## Task requirements
Copy the lines below exactly. Start at the first and finish with the line containing "def pvDomChar (c".

====

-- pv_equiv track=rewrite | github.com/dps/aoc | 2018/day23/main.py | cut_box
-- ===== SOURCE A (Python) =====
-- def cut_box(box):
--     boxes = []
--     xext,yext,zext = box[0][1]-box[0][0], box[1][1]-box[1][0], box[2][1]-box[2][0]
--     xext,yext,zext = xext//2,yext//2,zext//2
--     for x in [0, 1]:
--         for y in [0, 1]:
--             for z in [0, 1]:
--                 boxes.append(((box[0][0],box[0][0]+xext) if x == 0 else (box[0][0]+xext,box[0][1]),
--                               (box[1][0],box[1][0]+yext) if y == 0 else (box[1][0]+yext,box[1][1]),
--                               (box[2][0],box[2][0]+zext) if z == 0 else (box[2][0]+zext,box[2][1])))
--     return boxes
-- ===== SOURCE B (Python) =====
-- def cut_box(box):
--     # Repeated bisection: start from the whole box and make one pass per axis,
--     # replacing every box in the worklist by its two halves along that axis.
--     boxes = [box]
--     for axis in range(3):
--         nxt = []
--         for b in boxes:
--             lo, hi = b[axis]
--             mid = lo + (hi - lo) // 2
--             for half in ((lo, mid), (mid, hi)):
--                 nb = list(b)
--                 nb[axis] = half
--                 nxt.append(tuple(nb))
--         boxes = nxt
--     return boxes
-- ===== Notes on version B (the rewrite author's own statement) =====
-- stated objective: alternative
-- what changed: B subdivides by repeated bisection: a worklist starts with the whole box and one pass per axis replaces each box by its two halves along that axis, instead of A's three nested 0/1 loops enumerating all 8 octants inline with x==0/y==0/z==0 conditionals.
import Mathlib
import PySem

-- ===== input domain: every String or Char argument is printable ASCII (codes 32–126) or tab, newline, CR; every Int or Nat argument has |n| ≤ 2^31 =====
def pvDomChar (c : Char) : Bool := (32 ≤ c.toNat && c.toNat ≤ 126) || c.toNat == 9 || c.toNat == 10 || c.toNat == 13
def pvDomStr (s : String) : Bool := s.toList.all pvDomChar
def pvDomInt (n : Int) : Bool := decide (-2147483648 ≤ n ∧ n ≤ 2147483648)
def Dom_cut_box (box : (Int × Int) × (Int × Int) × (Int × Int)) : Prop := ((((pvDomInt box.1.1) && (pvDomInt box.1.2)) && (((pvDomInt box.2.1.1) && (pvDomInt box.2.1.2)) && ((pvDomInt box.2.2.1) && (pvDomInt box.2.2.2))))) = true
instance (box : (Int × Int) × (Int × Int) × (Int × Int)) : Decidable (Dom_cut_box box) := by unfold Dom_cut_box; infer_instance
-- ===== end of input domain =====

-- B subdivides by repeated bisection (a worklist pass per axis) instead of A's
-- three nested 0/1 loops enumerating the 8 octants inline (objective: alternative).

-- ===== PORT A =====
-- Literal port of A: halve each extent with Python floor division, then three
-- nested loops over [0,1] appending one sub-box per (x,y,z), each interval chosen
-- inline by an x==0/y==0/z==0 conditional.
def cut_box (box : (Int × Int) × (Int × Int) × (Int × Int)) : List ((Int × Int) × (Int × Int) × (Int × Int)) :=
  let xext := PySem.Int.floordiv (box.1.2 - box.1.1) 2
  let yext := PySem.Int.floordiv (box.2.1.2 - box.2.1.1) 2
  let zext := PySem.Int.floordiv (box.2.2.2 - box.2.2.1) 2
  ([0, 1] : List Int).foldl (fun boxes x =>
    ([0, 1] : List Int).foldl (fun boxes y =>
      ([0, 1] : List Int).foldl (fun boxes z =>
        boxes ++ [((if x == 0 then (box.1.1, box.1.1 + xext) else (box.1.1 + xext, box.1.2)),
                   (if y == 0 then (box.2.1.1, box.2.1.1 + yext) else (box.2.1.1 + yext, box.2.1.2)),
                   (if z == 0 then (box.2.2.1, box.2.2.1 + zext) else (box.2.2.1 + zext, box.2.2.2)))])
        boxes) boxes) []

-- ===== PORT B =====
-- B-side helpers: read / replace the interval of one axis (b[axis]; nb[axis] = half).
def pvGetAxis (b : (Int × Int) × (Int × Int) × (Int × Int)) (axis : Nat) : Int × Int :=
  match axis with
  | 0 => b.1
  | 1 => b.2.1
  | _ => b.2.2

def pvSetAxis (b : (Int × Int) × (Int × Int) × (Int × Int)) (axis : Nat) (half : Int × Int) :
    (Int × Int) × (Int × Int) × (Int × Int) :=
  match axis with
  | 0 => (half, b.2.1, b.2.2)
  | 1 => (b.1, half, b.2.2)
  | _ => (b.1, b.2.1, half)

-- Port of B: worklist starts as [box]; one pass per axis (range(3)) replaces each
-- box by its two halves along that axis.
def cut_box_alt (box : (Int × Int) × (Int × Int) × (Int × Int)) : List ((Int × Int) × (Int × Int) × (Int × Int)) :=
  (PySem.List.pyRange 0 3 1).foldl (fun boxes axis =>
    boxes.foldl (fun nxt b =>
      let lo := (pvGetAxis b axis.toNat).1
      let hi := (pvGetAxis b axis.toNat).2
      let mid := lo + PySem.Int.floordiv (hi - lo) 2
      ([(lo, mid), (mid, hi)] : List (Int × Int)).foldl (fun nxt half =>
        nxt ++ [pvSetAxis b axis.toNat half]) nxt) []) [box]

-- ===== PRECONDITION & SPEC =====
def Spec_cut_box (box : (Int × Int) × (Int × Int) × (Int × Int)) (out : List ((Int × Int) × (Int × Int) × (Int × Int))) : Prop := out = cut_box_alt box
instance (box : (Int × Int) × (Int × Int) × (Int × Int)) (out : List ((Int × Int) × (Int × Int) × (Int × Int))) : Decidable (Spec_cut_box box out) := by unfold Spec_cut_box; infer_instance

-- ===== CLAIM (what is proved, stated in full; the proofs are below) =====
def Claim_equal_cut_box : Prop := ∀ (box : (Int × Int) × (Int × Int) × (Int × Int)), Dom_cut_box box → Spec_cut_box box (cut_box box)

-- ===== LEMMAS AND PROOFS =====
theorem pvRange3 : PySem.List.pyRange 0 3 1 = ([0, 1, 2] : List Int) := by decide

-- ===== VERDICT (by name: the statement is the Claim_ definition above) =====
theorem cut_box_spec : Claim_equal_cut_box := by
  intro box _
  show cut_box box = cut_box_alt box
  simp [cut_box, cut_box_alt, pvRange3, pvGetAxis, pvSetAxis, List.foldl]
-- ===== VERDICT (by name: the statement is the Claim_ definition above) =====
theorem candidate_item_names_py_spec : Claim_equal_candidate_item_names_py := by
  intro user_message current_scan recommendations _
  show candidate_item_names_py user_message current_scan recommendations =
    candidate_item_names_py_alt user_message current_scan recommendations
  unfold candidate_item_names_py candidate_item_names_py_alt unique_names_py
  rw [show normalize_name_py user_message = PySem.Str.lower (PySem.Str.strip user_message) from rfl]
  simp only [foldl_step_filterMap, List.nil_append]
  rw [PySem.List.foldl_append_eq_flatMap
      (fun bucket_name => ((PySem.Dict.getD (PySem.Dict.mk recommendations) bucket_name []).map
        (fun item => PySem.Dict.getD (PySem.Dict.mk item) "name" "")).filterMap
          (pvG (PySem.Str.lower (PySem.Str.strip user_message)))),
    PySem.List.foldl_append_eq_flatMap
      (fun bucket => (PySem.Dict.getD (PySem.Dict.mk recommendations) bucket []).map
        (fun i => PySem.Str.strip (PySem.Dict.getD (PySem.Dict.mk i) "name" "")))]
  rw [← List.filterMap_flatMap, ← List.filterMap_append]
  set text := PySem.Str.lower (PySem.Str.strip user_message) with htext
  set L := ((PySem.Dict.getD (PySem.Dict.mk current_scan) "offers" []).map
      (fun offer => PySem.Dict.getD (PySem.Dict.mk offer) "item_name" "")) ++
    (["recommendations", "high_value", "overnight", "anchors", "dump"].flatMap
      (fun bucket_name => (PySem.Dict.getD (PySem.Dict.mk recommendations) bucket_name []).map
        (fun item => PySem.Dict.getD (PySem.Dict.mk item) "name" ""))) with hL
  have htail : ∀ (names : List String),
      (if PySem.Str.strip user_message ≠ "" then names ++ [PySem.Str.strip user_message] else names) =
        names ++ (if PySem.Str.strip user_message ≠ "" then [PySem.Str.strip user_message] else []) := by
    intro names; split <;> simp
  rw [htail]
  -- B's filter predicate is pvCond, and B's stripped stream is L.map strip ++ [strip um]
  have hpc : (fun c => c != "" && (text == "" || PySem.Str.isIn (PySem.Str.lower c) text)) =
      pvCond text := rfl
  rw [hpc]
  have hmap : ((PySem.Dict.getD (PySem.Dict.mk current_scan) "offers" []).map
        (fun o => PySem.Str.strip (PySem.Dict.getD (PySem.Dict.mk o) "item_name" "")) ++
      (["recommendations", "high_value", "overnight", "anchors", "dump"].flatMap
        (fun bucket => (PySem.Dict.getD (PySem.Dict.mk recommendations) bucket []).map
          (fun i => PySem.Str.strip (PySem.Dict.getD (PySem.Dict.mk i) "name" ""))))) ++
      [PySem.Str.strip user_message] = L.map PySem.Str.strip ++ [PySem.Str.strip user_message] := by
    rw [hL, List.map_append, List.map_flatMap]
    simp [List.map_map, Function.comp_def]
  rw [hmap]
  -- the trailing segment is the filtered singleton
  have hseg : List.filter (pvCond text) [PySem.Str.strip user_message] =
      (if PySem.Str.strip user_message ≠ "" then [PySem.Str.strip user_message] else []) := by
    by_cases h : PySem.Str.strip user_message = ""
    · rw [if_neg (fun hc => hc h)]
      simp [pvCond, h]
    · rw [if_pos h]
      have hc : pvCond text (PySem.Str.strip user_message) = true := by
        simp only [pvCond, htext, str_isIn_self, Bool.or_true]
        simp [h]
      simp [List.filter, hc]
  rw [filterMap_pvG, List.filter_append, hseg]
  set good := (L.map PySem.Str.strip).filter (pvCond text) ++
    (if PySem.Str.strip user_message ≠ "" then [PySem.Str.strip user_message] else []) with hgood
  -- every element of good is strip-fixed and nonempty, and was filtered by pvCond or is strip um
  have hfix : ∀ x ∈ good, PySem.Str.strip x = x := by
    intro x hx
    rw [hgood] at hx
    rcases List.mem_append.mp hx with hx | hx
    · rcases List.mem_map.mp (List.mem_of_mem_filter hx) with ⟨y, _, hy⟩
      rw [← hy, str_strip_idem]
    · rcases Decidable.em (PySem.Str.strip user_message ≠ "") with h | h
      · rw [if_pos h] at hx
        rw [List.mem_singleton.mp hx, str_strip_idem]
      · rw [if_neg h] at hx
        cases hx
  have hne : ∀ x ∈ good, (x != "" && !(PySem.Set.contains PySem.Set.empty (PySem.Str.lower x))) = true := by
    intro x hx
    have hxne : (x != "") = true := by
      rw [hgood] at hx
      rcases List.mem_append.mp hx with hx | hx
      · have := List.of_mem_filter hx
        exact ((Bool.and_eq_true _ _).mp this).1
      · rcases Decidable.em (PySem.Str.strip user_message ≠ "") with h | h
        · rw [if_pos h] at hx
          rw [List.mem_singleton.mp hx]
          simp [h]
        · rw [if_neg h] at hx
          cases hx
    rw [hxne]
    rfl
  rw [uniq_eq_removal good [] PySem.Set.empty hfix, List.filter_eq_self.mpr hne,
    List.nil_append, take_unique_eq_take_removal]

====

## Response for this exercise
-- pv_equiv track=rewrite | github.com/dps/aoc | 2018/day23/main.py | cut_box
-- ===== SOURCE A (Python) =====
-- def cut_box(box):
--     boxes = []
--     xext,yext,zext = box[0][1]-box[0][0], box[1][1]-box[1][0], box[2][1]-box[2][0]
--     xext,yext,zext = xext//2,yext//2,zext//2
--     for x in [0, 1]:
--         for y in [0, 1]:
--             for z in [0, 1]:
--                 boxes.append(((box[0][0],box[0][0]+xext) if x == 0 else (box[0][0]+xext,box[0][1]),
--                               (box[1][0],box[1][0]+yext) if y == 0 else (box[1][0]+yext,box[1][1]),
--                               (box[2][0],box[2][0]+zext) if z == 0 else (box[2][0]+zext,box[2][1])))
--     return boxes
-- ===== SOURCE B (Python) =====
-- def cut_box(box):
--     # Repeated bisection: start from the whole box and make one pass per axis,
--     # replacing every box in the worklist by its two halves along that axis.
--     boxes = [box]
--     for axis in range(3):
--         nxt = []
--         for b in boxes:
--             lo, hi = b[axis]
--             mid = lo + (hi - lo) // 2
--             for half in ((lo, mid), (mid, hi)):
--                 nb = list(b)
--                 nb[axis] = half
--                 nxt.append(tuple(nb))
--         boxes = nxt
--     return boxes
-- ===== Notes on version B (the rewrite author's own statement) =====
-- stated objective: alternative
-- what changed: B subdivides by repeated bisection: a worklist starts with the whole box and one pass per axis replaces each box by its two halves along that axis, instead of A's three nested 0/1 loops enumerating all 8 octants inline with x==0/y==0/z==0 conditionals.
import Mathlib
import PySem

-- ===== input domain: every String or Char argument is printable ASCII (codes 32–126) or tab, newline, CR; every Int or Nat argument has |n| ≤ 2^31 =====
def pvDomChar (c : Char) : Bool := (32 ≤ c.toNat && c.toNat ≤ 126) || c.toNat == 9 || c.toNat == 10 || c.toNat == 13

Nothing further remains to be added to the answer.